# Depth of hive box



## thehackleguy (Jul 29, 2014)

Does the depth of the hive box matter on a Warre' hive? The original Warre' plans are about 2" short of a 1x10 but slightly taller than a 1x8 board. I'm thinking of just using the 1x10" and not cut the extra off the bottom. My thought is that with everything else being the same everything will be interchangeable still.


----------



## maynard (Jul 7, 2014)

Originally Warre was experimenting with boxes twice as tall, but they were always finding boxes at harvest time have full of honey, and half full of brood and wishing they could cut the boxes in half.

So they did.

I don't think the depth is critical. I could be wrong though.


----------



## GaryG74 (Apr 9, 2014)

Aren't the frames for a Warre' hive bottomless? All the pictures/drawings I've seen look like there's no bottom to the frame. If so the depth of the hive box won't matter as the bees should build comb down until they have the correct bee space at the bottom. When making Lang boxes, if my wood isn't wide enough to get 9 5/8" or 6 5/8" I just glue and nail a strip of wood the thickness to get what I need. I use Titebond III so it holds up well to exterior conditions, especially after staining or painting.
Like you said, everything else is the same for length and width.


----------



## maynard (Jul 7, 2014)

GaryG74 said:


> Aren't the frames for a Warre' hive bottomless?

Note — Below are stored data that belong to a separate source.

-- pv_equiv track=rewrite | github.com/qjiangzhao/TEtrimmerPaperFile | MSA_cleaning_for_Fig2/TEtrimmer_paper_MSA_cleaning_and_benchmarking_code.py | count_gap_differences
-- ===== SOURCE A (Python) =====
-- def count_gap_differences(treated1, treated2):
--     """Count differences in gap placements between two alignments."""
--     gap_in_manual_not_software = 0
--     gap_in_software_not_manual = 0
--
--     for seq_index in range(len(treated1)):  # Iterate over each sequence
--         for pos_index in range(len(treated1[seq_index])):  # Iterate over each position
--             nuc1 = treated1[seq_index][pos_index]
--             nuc2 = treated2[seq_index][pos_index]
--             if nuc1 == "-" and nuc2 != "-":
--                 gap_in_manual_not_software += 1
--             elif nuc1 != "-" and nuc2 == "-":
--                 gap_in_software_not_manual += 1
--
--     return gap_in_manual_not_software, gap_in_software_not_manual
-- ===== SOURCE B (Python) =====
-- def count_gap_differences(treated1, treated2):
--     """Count differences in gap placements between two alignments."""
--     gap_in_manual_not_software = 0
--     gap_in_software_not_manual = 0
--
--     for row1, row2 in zip(treated1, treated2):
--         pairs = list(zip(row1, row2))
--         both = sum(1 for a, b in pairs if a == "-" and b == "-")
--         gap_in_manual_not_software += sum(1 for a, b in pairs if a == "-") - both
--         gap_in_software_not_manual += sum(1 for a, b in pairs if b == "-") - both
--
--     return gap_in_manual_not_software, gap_in_software_not_manual
-- ===== Notes on version B (the rewrite author's own statement) =====
-- stated objective: alternative
-- what changed: Replaces the per-position if/elif classification over index ranges by an arithmetic derivation over zipped rows: count gaps in each column of the zipped pairs and the columns gapped in both, and add gaps1-both and gaps2-both; Pre_ excludes only the inputs on which A raises IndexError (treated2 exhausted at a nonempty row, or an aligned row of treated2 shorter than treated1's row).
import Mathlib
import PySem

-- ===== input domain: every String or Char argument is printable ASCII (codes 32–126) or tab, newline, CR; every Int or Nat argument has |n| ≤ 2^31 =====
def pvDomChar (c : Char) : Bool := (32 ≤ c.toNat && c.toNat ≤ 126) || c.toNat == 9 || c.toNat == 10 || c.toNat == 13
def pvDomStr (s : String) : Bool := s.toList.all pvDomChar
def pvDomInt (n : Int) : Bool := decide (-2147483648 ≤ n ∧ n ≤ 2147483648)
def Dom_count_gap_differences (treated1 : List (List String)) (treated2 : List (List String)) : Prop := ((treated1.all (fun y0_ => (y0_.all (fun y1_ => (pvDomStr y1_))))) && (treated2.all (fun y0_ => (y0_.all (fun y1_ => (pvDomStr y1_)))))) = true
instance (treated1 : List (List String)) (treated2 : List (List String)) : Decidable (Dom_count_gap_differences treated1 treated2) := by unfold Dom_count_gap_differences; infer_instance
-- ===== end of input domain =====

-- B replaces A's per-position if/elif counters over index ranges by an arithmetic derivation
-- (gaps1 - both, gaps2 - both) over zipped rows and zipped positions; alternative decomposition, same cost.


-- ===== PORT A =====
def count_gap_differences (treated1 : List (List String)) (treated2 : List (List String)) : Int × Int :=
  (PySem.List.pyRange 0 (treated1.length : Int) 1).foldl (fun acc seq_index =>
    let row1 := PySem.List.pyGetD treated1 seq_index []
    let row2 := PySem.List.pyGetD treated2 seq_index []
    (PySem.List.pyRange 0 (row1.length : Int) 1).foldl (fun acc2 pos_index =>
      let nuc1 := PySem.List.pyGetD row1 pos_index ""
      let nuc2 := PySem.List.pyGetD row2 pos_index ""
      if nuc1 = "-" ∧ ¬ nuc2 = "-" then (acc2.1 + 1, acc2.2)
      else if ¬ nuc1 = "-" ∧ nuc2 = "-" then (acc2.1, acc2.2 + 1)
      else acc2) acc) ((0 : Int), (0 : Int))

-- ===== PORT B =====
def count_gap_differences_alt (treated1 : List (List String)) (treated2 : List (List String)) : Int × Int :=
  (treated1.zip treated2).foldl (fun acc rr =>
    let pairs := rr.1.zip rr.2
    let both : Int := (pairs.countP (fun p => decide (p.1 = "-" ∧ p.2 = "-")) : Nat)
    let g1 : Int := (pairs.countP (fun p => decide (p.1 = "-")) : Nat)
    let g2 : Int := (pairs.countP (fun p => decide (p.2 = "-")) : Nat)
    (acc.1 + (g1 - both), acc.2 + (g2 - both))) ((0 : Int), (0 : Int))

-- ===== PRECONDITION & SPEC =====
-- Pre_ excludes exactly the inputs on which A raises IndexError: an aligned row of treated2
-- shorter than treated1's row, or a nonempty row of treated1 beyond treated2's end.
def Pre_count_gap_differences (treated1 : List (List String)) (treated2 : List (List String)) : Prop :=
  (∀ p ∈ treated1.zip treated2, p.1.length ≤ p.2.length) ∧ (∀ r ∈ treated1.drop treated2.length, r = [])
instance (treated1 : List (List String)) (treated2 : List (List String)) : Decidable (Pre_count_gap_differences treated1 treated2) := by unfold Pre_count_gap_differences; infer_instance
def pvWitness_count_gap_differences : List (List String) × List (List String) := ([["-", "a"]], [["a", "-"]])

def Spec_count_gap_differences (treated1 : List (List String)) (treated2 : List (List String)) (out : Int × Int) : Prop := out = count_gap_differences_alt treated1 treated2
instance (treated1 : List (List String)) (treated2 : List (List String)) (out : Int × Int) : Decidable (Spec_count_gap_differences treated1 treated2 out) := by unfold Spec_count_gap_differences; infer_instance

-- ===== CLAIM (what is proved, stated in full; the proofs are below) =====
def Claim_equal_count_gap_differences : Prop := ∀ (treated1 : List (List String)) (treated2 : List (List String)), Dom_count_gap_differences treated1 treated2 → Pre_count_gap_differences treated1 treated2 → Spec_count_gap_differences treated1 treated2 (count_gap_differences treated1 treated2)

-- ===== LEMMAS AND PROOFS =====

-- a fold whose body fixes the accumulator on every element of the list is the identity
lemma foldl_id_of_mem {γ : Type} (g : γ → Nat → γ) :
    ∀ (l : List Nat) (acc : γ), (∀ a k, k ∈ l → g a k = a) → l.foldl g acc = acc := by
  intro l
  induction l with
  | nil => intro acc _; simp
  | cons x l ih =>
    intro acc h
    simp only [List.foldl_cons, h acc x (List.mem_cons_self)]
    exact ih acc (fun a k hk => h a k (List.mem_cons_of_mem _ hk))

-- drop the tail of a range fold when the body is the identity there
lemma foldl_range_split {γ : Type} (g : γ → Nat → γ) (m n : Nat) (hmn : m ≤ n)
    (hid : ∀ a k, m ≤ k → k < n → g a k = a) (acc : γ) :
    (List.range n).foldl g acc = (List.range m).foldl g acc := by
  have h : n = m + (n - m) := by omega
  rw [h, List.range_add, List.foldl_append]
  exact foldl_id_of_mem g _ _ (by
    intro a k hk
    simp only [List.mem_map, List.mem_range] at hk
    obtain ⟨j, hj, rfl⟩ := hk
    exact hid a (m + j) (by omega) (by omega))

-- an index loop over the zip's length with getD is the fold over the zip
lemma foldl_range_zip {α β γ : Type} (f : γ → α → β → γ) (d1 : α) (d2 : β) :
    ∀ (xs : List α) (ys : List β) (acc : γ),
      (List.range (xs.zip ys).length).foldl (fun a k => f a (xs.getD k d1) (ys.getD k d2)) acc
        = (xs.zip ys).foldl (fun a p => f a p.1 p.2) acc := by
  intro xs
  induction xs with
  | nil => intro ys acc; simp
  | cons x xs ih =>
    intro ys acc
    cases ys with
    | nil => simp
    | cons y ys =>
      simp only [List.zip_cons_cons, List.length_cons, List.range_succ_eq_map,
        List.foldl_cons, List.foldl_map, List.getD_cons_zero, List.getD_cons_succ]
      exact ih ys (f acc x y)

-- bridge: the PySem pyRange/pyGetD loop is the List.range/getD loop
lemma pyloop_eq_rangeloop {α β γ : Type} (f : γ → α → β → γ) (d1 : α) (d2 : β)
    (xs : List α) (ys : List β) (acc : γ) :
    (PySem.List.pyRange 0 (xs.length : Int) 1).foldl
        (fun a i => f a (PySem.List.pyGetD xs i d1) (PySem.List.pyGetD ys i d2)) acc
      = (List.range xs.length).foldl (fun a k => f a (xs.getD k d1) (ys.getD k d2)) acc := by
  rw [PySem.List.pyRange_one]
  simp [List.foldl_map]

-- A's inner classification loop counts the two disjoint kinds of positions
lemma classify_foldl :
    ∀ (l : List (String × String)) (acc : Int × Int),
      l.foldl (fun a p =>
          if p.1 = "-" ∧ ¬ p.2 = "-" then (a.1 + 1, a.2)
          else if ¬ p.1 = "-" ∧ p.2 = "-" then (a.1, a.2 + 1)
          else a) acc
        = (acc.1 + (l.countP (fun p => decide (p.1 = "-" ∧ ¬ p.2 = "-")) : Nat),
           acc.2 + (l.countP (fun p => decide (¬ p.1 = "-" ∧ p.2 = "-")) : Nat)) := by
  intro l
  induction l with
  | nil => intro acc; simp
  | cons p l ih =>
    intro acc
    simp only [List.foldl_cons, List.countP_cons]
    by_cases h1 : p.1 = "-" <;> by_cases h2 : p.2 = "-" <;>
      simp [h1, h2, ih] <;> omega

-- the one-sided counts of A are B's column gap counts minus the both-gap count
lemma counts_split : ∀ (l : List (String × String)),
    (l.countP (fun p => decide (p.1 = "-" ∧ ¬ p.2 = "-"))
        + l.countP (fun p => decide (p.1 = "-" ∧ p.2 = "-")) = l.countP (fun p => decide (p.1 = "-"))
      ∧ l.countP (fun p => decide (¬ p.1 = "-" ∧ p.2 = "-"))
        + l.countP (fun p => decide (p.1 = "-" ∧ p.2 = "-")) = l.countP (fun p => decide (p.2 = "-"))) := by
  intro l
  induction l with
  | nil => simp
  | cons p l ih =>
    by_cases h1 : p.1 = "-" <;> by_cases h2 : p.2 = "-" <;>
      simp [h1, h2] at ih ⊢ <;> omega

-- A's inner loop, named so the outer loop's body is an application (proof helper)
def innerLoopA (r1 r2 : List String) (a : Int × Int) : Int × Int :=
  (PySem.List.pyRange 0 (r1.length : Int) 1).foldl (fun acc2 pos_index =>
      let nuc1 := PySem.List.pyGetD r1 pos_index ""
      let nuc2 := PySem.List.pyGetD r2 pos_index ""
      if nuc1 = "-" ∧ ¬ nuc2 = "-" then (acc2.1 + 1, acc2.2)
      else if ¬ nuc1 = "-" ∧ nuc2 = "-" then (acc2.1, acc2.2 + 1)
      else acc2) a

lemma inner_eq (r1 r2 : List String) (h : r1.length ≤ r2.length) (a : Int × Int) :
    innerLoopA r1 r2 a
      = (a.1 + ((r1.zip r2).countP (fun p => decide (p.1 = "-" ∧ ¬ p.2 = "-")) : Nat),
         a.2 + ((r1.zip r2).countP (fun p => decide (¬ p.1 = "-" ∧ p.2 = "-")) : Nat)) := by
  have hz : r1.length = (r1.zip r2).length := by simp [List.length_zip]; omega
  refine (pyloop_eq_rangeloop (fun a2 n1 n2 =>
        if n1 = "-" ∧ ¬ n2 = "-" then (a2.1 + 1, a2.2)
        else if ¬ n1 = "-" ∧ n2 = "-" then (a2.1, a2.2 + 1)
        else a2) "" "" r1 r2 a).trans ?_
  rw [hz]
  exact (foldl_range_zip (fun a2 n1 n2 =>
        if n1 = "-" ∧ ¬ n2 = "-" then (a2.1 + 1, a2.2)
        else if ¬ n1 = "-" ∧ n2 = "-" then (a2.1, a2.2 + 1)
        else a2) "" "" r1 r2 a).trans (classify_foldl (r1.zip r2) a)

-- ===== VERDICT (by name: the statement is the Claim_ definition above) =====
theorem count_gap_differences_spec : Claim_equal_count_gap_differences := by
  intro t1 t2 _ hpre
  rcases hpre with ⟨hrows, htail⟩
  unfold Spec_count_gap_differences
  -- A's outer loop: shrink to the zip's length (trailing rows of t1 are empty), then fold the zip
  have h1 : count_gap_differences t1 t2
      = (t1.zip t2).foldl (fun a p => innerLoopA p.1 p.2 a) (0, 0) := by
    refine (pyloop_eq_rangeloop (fun a r1 r2 => innerLoopA r1 r2 a)
      ([] : List String) ([] : List String) t1 t2 (0, 0)).trans ?_
    have hmin : (t1.zip t2).length ≤ t1.length := by simp [List.length_zip]
    refine (foldl_range_split _ (t1.zip t2).length t1.length hmin ?_ _).trans
      (foldl_range_zip (fun a r1 r2 => innerLoopA r1 r2 a) [] [] t1 t2 (0, 0))
    intro a k hk1 hk2
    have hk2' : t2.length ≤ k := by simp [List.length_zip] at hk1; omega
    have hempty : t1.getD k [] = [] := by
      have hmem : t1[k]'hk2 ∈ t1.drop t2.length := by
        rw [List.mem_iff_getElem]
        exact ⟨k - t2.length, by simp [List.length_drop]; omega,
          by rw [List.getElem_drop]; congr 1; omega⟩
      rw [List.getD_eq_getElem _ _ hk2]
      exact htail _ hmem
    simp only [hempty, innerLoopA]
    simp [PySem.List.pyRange]
  rw [h1]
  refine PySem.List.foldl_congr_mem (t1.zip t2) (fun a p => innerLoopA p.1 p.2 a)
    (fun acc rr =>
      let pairs := rr.1.zip rr.2
      let both : Int := (pairs.countP (fun p => decide (p.1 = "-" ∧ p.2 = "-")) : Nat)
      let g1 : Int := (pairs.countP (fun p => decide (p.1 = "-")) : Nat)
      let g2 : Int := (pairs.countP (fun p => decide (p.2 = "-")) : Nat)
      (acc.1 + (g1 - both), acc.2 + (g2 - both)))
    (0, 0) ?_
  intro acc p hp
  have hrow := hrows p hp
  beta_reduce
  rw [inner_eq p.1 p.2 hrow acc]
  have hc := counts_split (p.1.zip p.2)
  refine Prod.ext ?_ ?_ <;> simp only at hc ⊢ <;> omega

Warres can have frames or not, have full or half frames, foundation or not. I was assuming framless warres. In which case, I don't think the depth would matter at all. If you had frames and had boxes of incorrect depth for the frames (assuming full frames). Things could get pretty jammed up in there making having frames a moot point.


----------



## odfrank (May 13, 2002)

I have Warre boxes from three different US suppliers, and they differ in width by a total of 1/2", three different widths. The only reason a deeper comb might matter is that it could detach from it's topbar easier. You can always saw them shorter later if you decide they are too deep. I would use your whole depth of lumber. The bees won't know. Some Warre purist might have a cow, however. 
I am consider making one even wider, maybe 14" X 14", or 16" X 16". Bernard, what do you say?


----------



## BernhardHeuvel (Mar 13, 2013)

It won't matter much. I wouldn't add too much width or depth, but a little won't matter. For a bunch of reasons the Warré dimensions are optimal for keeping bees. You loose some of the advantages if you change the dimensions. Being interchangeable with others is an important reason to stay with standards.


----------



## odfrank (May 13, 2002)

>For a bunch of reasons the Warré dimensions are optimal for keeping bees.

In my climate I think a larger hive will produce more with less work and swarming. These are Brother Adam size hives:


----------



## Charlie B (May 20, 2011)

Are those live hives in a trailer? What's with the blue painters tape? Is that something Brother Adam did too?


----------



## odfrank (May 13, 2002)

Charlie B said:


> Are those live hives in a trailer? What's with the blue painters tape? Is that something Brother Adam did too?


Yes, six Jumbo hives on a trailer with screened bottom boards over expanded metal trailer floor.
Blue painters tape with acrylic paint marker for note keeping, date super was placed, or other. 
I think Brother Adam's fellow Monks hand loaded hives on trucks and trailers for moving.

Charlie, we will pull that crop soon, come down and help me and my fellow monks lift off the crop. Only 50 feet travel to the extracting room.


----------



## Charlie B (May 20, 2011)

Fine but I get some honey out of the deal!


----------



## thehackleguy (Jul 29, 2014)

Awesome, thanks for the replies. I think I will keep them the way they are and then cut them if I don't like it. That is what I do now anyway, I build them and then cut a strip off the bottom once they are ready to go.


----------